**WHAT THE TASK REQUIRES**
Give the data again exactly, stopping after the "t = tuple(banks)" line.

**Entries taken from a collection**
-- pv_equiv track=rewrite | github.com/WilliamGu98/AdventOfCode2017 | Day7/day7_solution.py | reallocate
-- ===== SOURCE A (Python) =====
-- def reallocate(banks):
--     states = [(banks[:])] #holds history of bank states
--     counter = 0
--     while True:
--         redistribute(banks)
--         counter+=1
--         for state in states: #Check current state against all past states
--             if state==banks:
--                 return counter
--         states.append(banks[:])
--
-- def redistribute(banks):
--     max_val = max(banks)
--     i_max = banks.index(max_val)
--     banks[i_max] = 0
--     while max_val > 0:
--         i_max+=1
--         banks[(i_max)%len(banks)]+=1
--         max_val-=1
--     return banks
-- ===== SOURCE B (Python) =====
-- def reallocate(banks):
--     # Same return value as the original; redistribute is done in O(n) closed form
--     # (divmod) instead of one block at a time, and history is a set, not a list scan.
--     n = len(banks)
--     seen = {tuple(banks)}
--     counter = 0
--     while True:
--         m = max(banks)
--         i = banks.index(m)
--         if m > 0:
--             q, r = divmod(m, n)
--             banks[:] = [x + q for x in banks]
--             banks[i] = q
--             for k in range(1, r + 1):
--                 banks[(i + k) % n] += 1
--         else:
--             banks[i] = 0
--         counter += 1
--         t = tuple(banks)
--         if t in seen:
--             return counter
--         seen.add(t)
-- ===== Notes on version B (the rewrite author's own statement) =====
-- stated objective: faster
-- what changed: redistribute is re-implemented in closed form with divmod (add q=max//n to every bank, set the source bank to q, give one extra to the r=max%n following positions) instead of handing out one block per while-loop iteration, and the history of past states is kept in a set instead of being re-scanned linearly each round.
import Mathlib
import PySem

**RESPONSE TO THE EXERCISE**
-- pv_equiv track=rewrite | github.com/WilliamGu98/AdventOfCode2017 | Day7/day7_solution.py | reallocate
-- ===== SOURCE A (Python) =====
-- def reallocate(banks):
--     states = [(banks[:])] #holds history of bank states
--     counter = 0
--     while True:
--         redistribute(banks)
--         counter+=1
--         for state in states: #Check current state against all past states
--             if state==banks:
--                 return counter
--         states.append(banks[:])
--
-- def redistribute(banks):
--     max_val = max(banks)
--     i_max = banks.index(max_val)
--     banks[i_max] = 0
--     while max_val > 0:
--         i_max+=1
--         banks[(i_max)%len(banks)]+=1
--         max_val-=1
--     return banks
-- ===== SOURCE B (Python) =====
-- def reallocate(banks):
--     # Same return value as the original; redistribute is done in O(n) closed form
--     # (divmod) instead of one block at a time, and history is a set, not a list scan.
--     n = len(banks)
--     seen = {tuple(banks)}
--     counter = 0
--     while True:
--         m = max(banks)
--         i = banks.index(m)
--         if m > 0:
--             q, r = divmod(m, n)
--             banks[:] = [x + q for x in banks]
--             banks[i] = q
--             for k in range(1, r + 1):
--                 banks[(i + k) % n] += 1
--         else:
--             banks[i] = 0
--         counter += 1
--         t = tuple(banks)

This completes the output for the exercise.